After the song ended, she opened the door to deal with Charlie. He tried to push past her leg, but she snatched him up quickly and took him to the kitchen sink. He was a mess—covered in blood and feathers, and just as she soaped him up, she heard a knock on the front door of her Spanish-styled bungalow. Charlie looked at her with a bulgy-eyed stare, half his whites showing. He was an ugly, fat little pug, but she loved him ever since the day she found him at the local pound.
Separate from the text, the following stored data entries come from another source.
-- pv_equiv track=rewrite | github.com/photonixapp/photonix | photonix/classifiers/location/model.py | split_country_points
-- ===== SOURCE A (Python) =====
-- def split_country_points(points):
--     # The country shapes have multiple polygons within them. We split the
--     # polygons when we see the first point reoccur.
--     point_groups = []
--     pos = 0
--     try:
--         while True:
--             first_point = points[pos]
--             last_pos = points[pos + 1:].index(first_point) + pos + 1
--             point_groups.append(points[pos:last_pos])
--             pos = last_pos + 1
--
--             if pos >= len(points):
--                 break
--         return point_groups
--     except ValueError:  # No matching end point so return single polygon
--         return [points]
-- ===== SOURCE B (Python) =====
-- def split_country_points(points):
--     # Precompute each position's next occurrence of the same value in one
--     # backward pass (last-seen dict), then jump between occurrences instead
--     # of rescanning tail slices.
--     n = len(points)
--     nxt = [None] * n
--     seen = {}
--     for i in range(n - 1, -1, -1):
--         nxt[i] = seen.get(points[i])
--         seen[points[i]] = i
--     groups = []
--     pos = 0
--     while True:
--         last = nxt[pos]
--         if last is None:
--             return [points]
--         groups.append(points[pos:last])
--         pos = last + 1
--         if pos >= n:
--             return groups
-- ===== Notes on version B (the rewrite author's own statement) =====
-- stated objective: alternative
-- what changed: Replaces the repeated tail-slice copies and .index rescans with a next-occurrence array precomputed in one backward pass using a last-seen dict; the grouping loop then jumps directly between occurrences.
import Mathlib
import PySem

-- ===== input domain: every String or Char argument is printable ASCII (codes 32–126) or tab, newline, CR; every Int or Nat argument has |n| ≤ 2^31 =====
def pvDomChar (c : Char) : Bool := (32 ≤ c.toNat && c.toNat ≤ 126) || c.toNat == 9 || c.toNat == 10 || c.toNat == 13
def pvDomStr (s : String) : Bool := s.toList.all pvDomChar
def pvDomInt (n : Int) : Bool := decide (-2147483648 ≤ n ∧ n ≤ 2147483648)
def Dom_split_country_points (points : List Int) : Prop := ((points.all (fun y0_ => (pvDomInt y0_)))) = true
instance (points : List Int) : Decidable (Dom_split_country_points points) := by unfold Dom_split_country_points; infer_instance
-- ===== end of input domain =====

-- B replaces A's repeated tail-slice + .index rescans with a next-occurrence
-- array built in one backward pass over a last-seen dict (objective: alternative).
-- Return-value equivalence only; neither program mutates its argument.

-- ===== PORT A =====
-- A's while-loop: at pos, find the next occurrence of points[pos] in points[pos+1:];
-- ValueError (index? = none) returns [points]; groups accumulate A's point_groups.
def splitLoopA (points : List Int) (pos : Nat) (groups : List (List Int)) : List (List Int) :=
  if h : pos < points.length then
    let fp := points[pos]
    match PySem.List.index? (PySem.List.slice points (some (((pos : Nat) : Int) + 1)) none) fp with
    | none => [points]
    | some idx =>
      let lastPos := idx + pos + 1
      let groups' := groups ++ [PySem.List.slice points (some ((pos : Nat) : Int)) (some ((lastPos : Nat) : Int))]
      if lastPos + 1 ≥ points.length then groups'
      else splitLoopA points (lastPos + 1) groups'
  else []  -- IndexError: only reachable for points = [] (excluded by Pre_)
termination_by points.length - pos
decreasing_by omega

def split_country_points (points : List Int) : List (List Int) :=
  splitLoopA points 0 []

-- ===== PORT B =====
-- B's backward for-loop over range(n-1, -1, -1): nxt[i] = seen.get(points[i]);
-- seen[points[i]] = i.  The list is filled right-to-left, so it is built by
-- prepending the entry for index i-1 at each step (same values as Source B's nxt).
def nxtLoopB (points : List Int) (i : Nat) (seen : PySem.Dict Int Int) (acc : List (Option Int)) : List (Option Int) :=
  match i with
  | 0 => acc
  | Nat.succ j =>
    let p := points.getD j 0
    nxtLoopB points j (seen.insert p ((j : Nat) : Int)) (seen.get? p :: acc)

-- B's while-loop: jump from pos to its precomputed next occurrence nxt[pos].
def splitLoopB (points : List Int) (nxt : List (Option Int)) (pos : Nat) (groups : List (List Int)) : List (List Int) :=
  match nxt[pos]? with
  | none => []  -- IndexError on nxt[pos]: only the empty input reaches this (excluded by Pre_)
  | some none => [points]
  | some (some last) =>
    let groups' := groups ++ [PySem.List.slice points (some ((pos : Nat) : Int)) (some last)]
    if _h1 : last.toNat + 1 ≥ points.length then groups'
    else if _h2 : pos < last.toNat + 1 then splitLoopB points nxt (last.toNat + 1) groups'
    else []  -- totality guard; for the nxt built above nxt[pos] > pos always
termination_by points.length - pos
decreasing_by omega

def split_country_points_alt (points : List Int) : List (List Int) :=
  splitLoopB points (nxtLoopB points points.length PySem.Dict.empty []) 0 []

-- ===== PRECONDITION & SPEC =====
-- On the empty list both Pythons raise IndexError, so it is excluded.
def Pre_split_country_points (points : List Int) : Prop := points ≠ []
instance (points : List Int) : Decidable (Pre_split_country_points points) := by
  unfold Pre_split_country_points; infer_instance

def pvWitness_split_country_points : List Int := [1, 2, 3, 1, 4, 4]

def Spec_split_country_points (points : List Int) (out : List (List Int)) : Prop := out = split_country_points_alt points
instance (points : List Int) (out : List (List Int)) : Decidable (Spec_split_country_points points out) := by unfold Spec_split_country_points; infer_instance

-- ===== CLAIM (what is proved, stated in full; the proofs are below) =====
def Claim_equal_split_country_points : Prop := ∀ (points : List Int), Dom_split_country_points points → Pre_split_country_points points → Spec_split_country_points points (split_country_points points)

-- ===== LEMMAS AND PROOFS =====

-- Specification of B's nxt entries: first index ≥ k holding p, as a Python int.
def nextOcc (points : List Int) (p : Int) (k : Nat) : Option Int :=
  (PySem.List.index? (points.drop k) p).map (fun idx => (((k + idx : Nat)) : Int))

theorem nextOcc_step (points : List Int) (q : Int) (j : Nat) (hj : j < points.length) :
    nextOcc points q j =
      if q = points[j] then some ((j : Nat) : Int) else nextOcc points q (j + 1) := by
  unfold nextOcc
  rw [List.drop_eq_getElem_cons hj]
  by_cases hq : q = points[j]
  · subst hq
    rw [PySem.List.index?_cons_self, if_pos rfl]
    simp
  · rw [PySem.List.index?_cons_of_ne _ (fun h => hq h.symm), if_neg hq]
    cases hidx : PySem.List.index? (points.drop (j + 1)) q with
    | none => rfl
    | some idx =>
      simp only [Option.map_some]
      congr 1
      push_cast
      ring

theorem nxtLoopB_spec (points : List Int) (i : Nat) (hi : i ≤ points.length)
    (seen : PySem.Dict Int Int) (acc : List (Option Int))
    (hseen : ∀ q, seen.get? q = nextOcc points q i) :
    nxtLoopB points i seen acc =
      ((List.range i).map (fun j => nextOcc points (points.getD j 0) (j + 1))) ++ acc := by
  induction i generalizing seen acc with
  | zero => simp [nxtLoopB]
  | succ j ih =>
    have hj : j < points.length := by omega
    have hgd : points.getD j 0 = points[j] := List.getD_eq_getElem points 0 hj
    rw [nxtLoopB]
    have hinv : ∀ q, (seen.insert (points.getD j 0) ((j : Nat) : Int)).get? q = nextOcc points q j := by
      intro q
      rw [PySem.Dict.get?_insert, hgd, nextOcc_step points q j hj]
      by_cases hq : q = points[j]
      · rw [if_pos hq, if_pos hq]
      · rw [if_neg hq, if_neg hq, hseen]
    rw [ih (by omega) _ _ hinv, List.range_succ, List.map_append]
    simp [hseen]

theorem nxt_getElem? (points : List Int) (pos : Nat) (hpos : pos < points.length) :
    (nxtLoopB points points.length PySem.Dict.empty [])[pos]? =
      some (nextOcc points points[pos] (pos + 1)) := by
  have hseen : ∀ q, (PySem.Dict.empty : PySem.Dict Int Int).get? q = nextOcc points q points.length := by
    intro q
    rw [PySem.Dict.get?_empty]
    unfold nextOcc
    rw [List.drop_length]
    rfl
  rw [nxtLoopB_spec points points.length le_rfl _ _ hseen, List.append_nil,
    List.getElem?_map, List.getElem?_range hpos]
  have hg : points[pos]?.getD 0 = points[pos] := by
    rw [List.getElem?_eq_getElem hpos]; rfl
  simp only [Option.map_some, List.getD, hg]

theorem loops_eq (points : List Int) (pos : Nat) (groups : List (List Int))
    (h : pos < points.length) :
    splitLoopA points pos groups =
      splitLoopB points (nxtLoopB points points.length PySem.Dict.empty []) pos groups := by
  induction hn : points.length - pos using Nat.strong_induction_on generalizing pos groups with
  | _ n ih =>
    have e1 : ((pos : Int) + 1) = (((pos + 1 : Nat)) : Int) := by push_cast; ring
    rw [splitLoopA.eq_def, dif_pos h, splitLoopB.eq_def, nxt_getElem? points pos h]
    dsimp only
    rw [e1, PySem.List.slice_from_natCast]
    unfold nextOcc
    cases hidx : PySem.List.index? (points.drop (pos + 1)) points[pos] with
    | none => rfl
    | some idx =>
      dsimp only [Option.map_some]
      have elast : (((pos + 1 + idx : Nat) : Int)).toNat = idx + pos + 1 := by
        rw [Int.toNat_natCast]; omega
      have ecast : ((pos + 1 + idx : Nat) : Int) = ((idx + pos + 1 : Nat) : Int) := by
        push_cast; ring
      rw [elast, ecast]
      by_cases hge : idx + pos + 1 + 1 ≥ points.length
      · rw [if_pos hge, dif_pos hge]
      · rw [if_neg hge, dif_neg hge, dif_pos (by omega : pos < idx + pos + 1 + 1)]
        exact ih (points.length - (idx + pos + 1 + 1)) (by omega) (idx + pos + 1 + 1)
          _ (by omega) rfl

-- ===== VERDICT (by name: the statement is the Claim_ definition above) =====
theorem split_country_points_spec : Claim_equal_split_country_points := by
  intro points _ hpre
  have h : 0 < points.length := List.length_pos_iff.mpr hpre
  unfold Spec_split_country_points split_country_points split_country_points_alt
  exact loops_eq points 0 [] h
“Who could that be?” she muttered. No one ever came to her home—ever. She didn’t have many friends because her family had turned her off trusting people.

She had watched too many serial killer documentaries for her own good and always wondered why women still opened their doors to random strangers who ended up killing them in their own homes. She shook her head at her imagination and decided it probably wasn’t a serial killer, but some young sales guy who spoke bad English and thought his looks would be enough to coerce her into a new electricity plan that was every bit as expensive as her current one, only worded differently.

Charlie struggled in the sink, and she whispered, “Charlie, you’ve got to stop doing this, or you’ll go back to the pound. Do you hear me?”

Charlie whimpered in response.

“Shhhhh,” she said to Charlie like he was a human and would understand. Maybe he did because he didn’t bark, but when she glanced at the door, he saw an opportunity and tried to wiggle out of her arms. His nails dug into the inside of her upper arm, and it hurt. “Stop, Charlie. I mean it,” she whispered louder at him this time.

His bulgy eyes stared at hers, and he stopped for a moment, planning his next move. She wanted to turn down the radio, but whoever was outside would hear her shouting to Alexa. She strained to hear anything over the music but heard nothing.